## RECORDS FOR THE TASK
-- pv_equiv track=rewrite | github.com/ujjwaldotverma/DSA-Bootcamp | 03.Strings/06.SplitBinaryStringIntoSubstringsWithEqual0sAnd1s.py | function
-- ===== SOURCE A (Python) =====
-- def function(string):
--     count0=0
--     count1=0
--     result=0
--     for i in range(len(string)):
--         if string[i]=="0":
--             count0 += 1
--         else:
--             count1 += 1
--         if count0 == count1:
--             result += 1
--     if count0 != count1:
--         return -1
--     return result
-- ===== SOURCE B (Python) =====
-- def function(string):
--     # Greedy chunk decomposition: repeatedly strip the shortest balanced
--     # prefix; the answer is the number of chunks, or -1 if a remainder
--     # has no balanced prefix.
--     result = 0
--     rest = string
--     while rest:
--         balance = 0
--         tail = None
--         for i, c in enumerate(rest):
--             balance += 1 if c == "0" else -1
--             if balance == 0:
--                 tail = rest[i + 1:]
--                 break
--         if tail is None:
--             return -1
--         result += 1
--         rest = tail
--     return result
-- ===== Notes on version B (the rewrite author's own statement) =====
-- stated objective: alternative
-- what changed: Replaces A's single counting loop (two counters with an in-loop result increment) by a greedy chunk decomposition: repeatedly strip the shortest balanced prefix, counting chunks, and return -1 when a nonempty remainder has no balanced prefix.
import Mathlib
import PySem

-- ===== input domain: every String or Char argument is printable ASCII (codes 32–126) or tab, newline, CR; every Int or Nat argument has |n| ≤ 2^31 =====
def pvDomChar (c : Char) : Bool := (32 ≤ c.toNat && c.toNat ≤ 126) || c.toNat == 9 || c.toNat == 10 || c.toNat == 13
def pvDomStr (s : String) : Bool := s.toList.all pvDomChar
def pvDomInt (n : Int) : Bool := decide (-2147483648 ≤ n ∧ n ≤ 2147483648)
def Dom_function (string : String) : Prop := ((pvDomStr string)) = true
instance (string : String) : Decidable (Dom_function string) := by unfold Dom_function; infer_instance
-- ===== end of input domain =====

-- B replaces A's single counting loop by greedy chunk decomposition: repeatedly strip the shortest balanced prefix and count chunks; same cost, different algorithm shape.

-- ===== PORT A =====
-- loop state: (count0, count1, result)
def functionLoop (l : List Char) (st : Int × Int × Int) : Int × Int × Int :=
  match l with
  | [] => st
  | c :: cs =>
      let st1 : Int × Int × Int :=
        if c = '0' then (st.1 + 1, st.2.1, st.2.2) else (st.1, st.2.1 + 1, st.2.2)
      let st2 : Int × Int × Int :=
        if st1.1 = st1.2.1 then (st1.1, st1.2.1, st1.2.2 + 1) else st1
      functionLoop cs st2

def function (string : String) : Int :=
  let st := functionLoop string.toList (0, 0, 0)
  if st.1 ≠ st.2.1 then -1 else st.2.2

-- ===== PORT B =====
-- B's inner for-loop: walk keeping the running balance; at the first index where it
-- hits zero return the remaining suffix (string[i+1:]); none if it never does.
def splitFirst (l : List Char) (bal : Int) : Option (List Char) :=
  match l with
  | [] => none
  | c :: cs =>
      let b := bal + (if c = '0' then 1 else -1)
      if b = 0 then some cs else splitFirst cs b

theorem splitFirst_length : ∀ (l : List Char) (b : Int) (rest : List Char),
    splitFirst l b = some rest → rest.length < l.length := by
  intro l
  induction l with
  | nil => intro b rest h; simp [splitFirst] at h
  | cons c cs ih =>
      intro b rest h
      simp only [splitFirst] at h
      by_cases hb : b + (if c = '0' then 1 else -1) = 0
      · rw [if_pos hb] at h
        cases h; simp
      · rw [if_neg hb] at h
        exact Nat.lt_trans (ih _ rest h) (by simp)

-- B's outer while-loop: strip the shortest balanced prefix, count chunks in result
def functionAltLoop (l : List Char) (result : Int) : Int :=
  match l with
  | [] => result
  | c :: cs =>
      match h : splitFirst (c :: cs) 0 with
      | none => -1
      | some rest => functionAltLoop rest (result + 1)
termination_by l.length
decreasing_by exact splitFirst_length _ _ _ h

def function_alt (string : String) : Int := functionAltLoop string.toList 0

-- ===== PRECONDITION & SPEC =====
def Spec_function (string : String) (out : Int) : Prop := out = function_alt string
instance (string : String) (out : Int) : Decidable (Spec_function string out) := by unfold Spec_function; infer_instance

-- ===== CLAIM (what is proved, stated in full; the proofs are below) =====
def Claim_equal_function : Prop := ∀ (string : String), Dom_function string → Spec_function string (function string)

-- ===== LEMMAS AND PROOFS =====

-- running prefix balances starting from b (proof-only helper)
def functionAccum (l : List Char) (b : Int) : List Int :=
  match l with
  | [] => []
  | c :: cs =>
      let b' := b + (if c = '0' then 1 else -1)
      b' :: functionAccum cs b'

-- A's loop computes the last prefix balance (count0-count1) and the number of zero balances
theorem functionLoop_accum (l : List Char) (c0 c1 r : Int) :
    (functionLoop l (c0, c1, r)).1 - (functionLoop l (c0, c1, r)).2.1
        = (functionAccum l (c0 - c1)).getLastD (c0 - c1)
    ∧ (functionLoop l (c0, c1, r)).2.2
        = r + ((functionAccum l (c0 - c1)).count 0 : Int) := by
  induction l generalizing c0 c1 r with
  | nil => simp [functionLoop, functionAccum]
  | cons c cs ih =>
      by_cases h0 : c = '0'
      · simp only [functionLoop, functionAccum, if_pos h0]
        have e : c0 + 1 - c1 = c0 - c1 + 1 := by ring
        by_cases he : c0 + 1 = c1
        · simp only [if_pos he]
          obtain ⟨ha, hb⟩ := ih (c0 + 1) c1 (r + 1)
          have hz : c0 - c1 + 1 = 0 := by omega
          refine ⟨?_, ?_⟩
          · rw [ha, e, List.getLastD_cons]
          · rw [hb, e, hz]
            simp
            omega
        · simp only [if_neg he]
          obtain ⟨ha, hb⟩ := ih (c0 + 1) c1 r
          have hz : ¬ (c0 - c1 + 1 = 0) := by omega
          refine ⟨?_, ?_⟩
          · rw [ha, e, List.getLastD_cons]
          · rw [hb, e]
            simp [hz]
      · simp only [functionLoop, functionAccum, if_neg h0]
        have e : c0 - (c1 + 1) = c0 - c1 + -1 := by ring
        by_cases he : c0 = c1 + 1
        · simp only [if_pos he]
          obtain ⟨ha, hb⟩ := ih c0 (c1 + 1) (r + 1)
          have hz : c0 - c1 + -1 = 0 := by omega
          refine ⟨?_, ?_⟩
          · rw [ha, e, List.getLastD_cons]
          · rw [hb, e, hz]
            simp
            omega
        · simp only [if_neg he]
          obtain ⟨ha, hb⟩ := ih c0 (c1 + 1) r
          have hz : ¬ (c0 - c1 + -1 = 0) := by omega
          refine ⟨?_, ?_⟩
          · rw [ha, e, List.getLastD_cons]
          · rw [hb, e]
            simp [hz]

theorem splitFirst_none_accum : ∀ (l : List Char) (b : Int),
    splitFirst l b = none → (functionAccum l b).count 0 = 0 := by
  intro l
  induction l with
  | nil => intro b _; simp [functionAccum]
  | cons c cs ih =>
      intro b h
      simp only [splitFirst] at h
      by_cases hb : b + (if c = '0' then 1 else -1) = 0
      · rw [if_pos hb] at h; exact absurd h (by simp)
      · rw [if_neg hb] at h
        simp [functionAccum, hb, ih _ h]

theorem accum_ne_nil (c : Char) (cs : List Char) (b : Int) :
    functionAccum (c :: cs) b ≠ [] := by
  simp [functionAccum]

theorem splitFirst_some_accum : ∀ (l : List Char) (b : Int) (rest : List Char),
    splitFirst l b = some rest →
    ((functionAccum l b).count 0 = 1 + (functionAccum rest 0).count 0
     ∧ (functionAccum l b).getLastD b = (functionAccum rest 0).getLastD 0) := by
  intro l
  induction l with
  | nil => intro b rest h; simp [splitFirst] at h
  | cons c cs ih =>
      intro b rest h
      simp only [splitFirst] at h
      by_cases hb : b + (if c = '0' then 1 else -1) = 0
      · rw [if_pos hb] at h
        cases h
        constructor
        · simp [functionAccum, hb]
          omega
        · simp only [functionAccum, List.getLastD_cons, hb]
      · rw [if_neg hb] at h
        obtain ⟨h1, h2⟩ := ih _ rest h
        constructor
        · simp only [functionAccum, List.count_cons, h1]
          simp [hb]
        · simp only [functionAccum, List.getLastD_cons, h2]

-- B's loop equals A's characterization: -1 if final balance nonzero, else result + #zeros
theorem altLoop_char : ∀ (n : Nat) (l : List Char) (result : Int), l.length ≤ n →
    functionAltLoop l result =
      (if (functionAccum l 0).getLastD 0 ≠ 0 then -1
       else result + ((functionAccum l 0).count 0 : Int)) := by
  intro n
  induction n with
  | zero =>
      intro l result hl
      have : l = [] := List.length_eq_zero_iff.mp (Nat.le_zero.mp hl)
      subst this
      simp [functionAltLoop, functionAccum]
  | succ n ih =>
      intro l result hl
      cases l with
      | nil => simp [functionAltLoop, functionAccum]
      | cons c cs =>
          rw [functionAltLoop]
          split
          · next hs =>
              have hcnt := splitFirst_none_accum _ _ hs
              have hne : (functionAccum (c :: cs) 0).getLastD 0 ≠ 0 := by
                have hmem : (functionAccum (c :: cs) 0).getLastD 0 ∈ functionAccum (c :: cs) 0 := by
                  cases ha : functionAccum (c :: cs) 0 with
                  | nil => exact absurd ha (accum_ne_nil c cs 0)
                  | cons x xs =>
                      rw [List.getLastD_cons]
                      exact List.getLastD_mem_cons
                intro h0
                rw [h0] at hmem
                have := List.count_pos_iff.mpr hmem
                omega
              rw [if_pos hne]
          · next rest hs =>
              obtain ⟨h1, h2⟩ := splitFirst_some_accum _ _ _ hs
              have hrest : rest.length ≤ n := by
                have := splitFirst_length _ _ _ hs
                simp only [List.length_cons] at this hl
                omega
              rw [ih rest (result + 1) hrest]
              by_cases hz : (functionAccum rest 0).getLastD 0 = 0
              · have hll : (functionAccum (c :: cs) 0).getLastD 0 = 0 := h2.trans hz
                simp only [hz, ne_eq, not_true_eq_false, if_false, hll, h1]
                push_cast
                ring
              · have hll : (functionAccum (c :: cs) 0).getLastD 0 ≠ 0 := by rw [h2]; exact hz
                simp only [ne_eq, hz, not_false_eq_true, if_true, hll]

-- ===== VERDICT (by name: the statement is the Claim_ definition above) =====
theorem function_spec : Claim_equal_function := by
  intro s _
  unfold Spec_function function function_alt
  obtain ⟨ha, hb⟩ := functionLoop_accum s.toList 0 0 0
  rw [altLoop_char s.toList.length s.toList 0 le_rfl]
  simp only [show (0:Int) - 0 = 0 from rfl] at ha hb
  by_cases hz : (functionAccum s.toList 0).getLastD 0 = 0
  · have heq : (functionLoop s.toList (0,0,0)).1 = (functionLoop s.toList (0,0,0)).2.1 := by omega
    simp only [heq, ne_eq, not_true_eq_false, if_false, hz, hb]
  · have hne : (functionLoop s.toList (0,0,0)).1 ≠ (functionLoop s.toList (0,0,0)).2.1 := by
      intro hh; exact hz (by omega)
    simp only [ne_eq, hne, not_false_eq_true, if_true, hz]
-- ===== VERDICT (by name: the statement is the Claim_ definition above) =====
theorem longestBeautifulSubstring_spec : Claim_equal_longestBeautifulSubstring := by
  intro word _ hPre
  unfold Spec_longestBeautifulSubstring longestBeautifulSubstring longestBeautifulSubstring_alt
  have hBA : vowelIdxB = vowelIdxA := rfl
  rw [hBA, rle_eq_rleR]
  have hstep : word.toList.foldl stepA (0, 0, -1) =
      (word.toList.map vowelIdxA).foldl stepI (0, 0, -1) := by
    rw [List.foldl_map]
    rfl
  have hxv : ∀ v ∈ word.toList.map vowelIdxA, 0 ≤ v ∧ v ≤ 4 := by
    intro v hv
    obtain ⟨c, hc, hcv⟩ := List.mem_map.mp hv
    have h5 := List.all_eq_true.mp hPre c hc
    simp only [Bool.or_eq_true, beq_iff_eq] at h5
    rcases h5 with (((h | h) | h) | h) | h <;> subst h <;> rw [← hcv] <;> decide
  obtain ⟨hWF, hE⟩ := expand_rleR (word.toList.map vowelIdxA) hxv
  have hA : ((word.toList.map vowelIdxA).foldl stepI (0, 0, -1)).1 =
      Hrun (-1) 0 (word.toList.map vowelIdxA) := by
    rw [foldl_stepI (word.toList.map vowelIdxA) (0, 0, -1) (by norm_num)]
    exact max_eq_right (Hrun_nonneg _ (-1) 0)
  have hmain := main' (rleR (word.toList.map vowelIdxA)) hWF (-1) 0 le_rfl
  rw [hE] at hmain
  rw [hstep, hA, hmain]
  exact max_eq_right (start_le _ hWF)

## WORK TO BE COMPLETED
Return the opening line of the data and every line after it through the line containing "-- ===== input", please, exactly as written and with nothing added.

## RESULT BELOW
-- pv_equiv track=rewrite | github.com/ujjwaldotverma/DSA-Bootcamp | 03.Strings/06.SplitBinaryStringIntoSubstringsWithEqual0sAnd1s.py | function
-- ===== SOURCE A (Python) =====
-- def function(string):
--     count0=0
--     count1=0
--     result=0
--     for i in range(len(string)):
--         if string[i]=="0":
--             count0 += 1
--         else:
--             count1 += 1
--         if count0 == count1:
--             result += 1
--     if count0 != count1:
--         return -1
--     return result
-- ===== SOURCE B (Python) =====
-- def function(string):
--     # Greedy chunk decomposition: repeatedly strip the shortest balanced
--     # prefix; the answer is the number of chunks, or -1 if a remainder
--     # has no balanced prefix.
--     result = 0
--     rest = string
--     while rest:
--         balance = 0
--         tail = None
--         for i, c in enumerate(rest):
--             balance += 1 if c == "0" else -1
--             if balance == 0:
--                 tail = rest[i + 1:]
--                 break
--         if tail is None:
--             return -1
--         result += 1
--         rest = tail
--     return result
-- ===== Notes on version B (the rewrite author's own statement) =====
-- stated objective: alternative
-- what changed: Replaces A's single counting loop (two counters with an in-loop result increment) by a greedy chunk decomposition: repeatedly strip the shortest balanced prefix, counting chunks, and return -1 when a nonempty remainder has no balanced prefix.
import Mathlib
import PySem

-- ===== input domain: every String or Char argument is printable ASCII (codes 32–126) or tab, newline, CR; every Int or Nat argument has |n| ≤ 2^31 =====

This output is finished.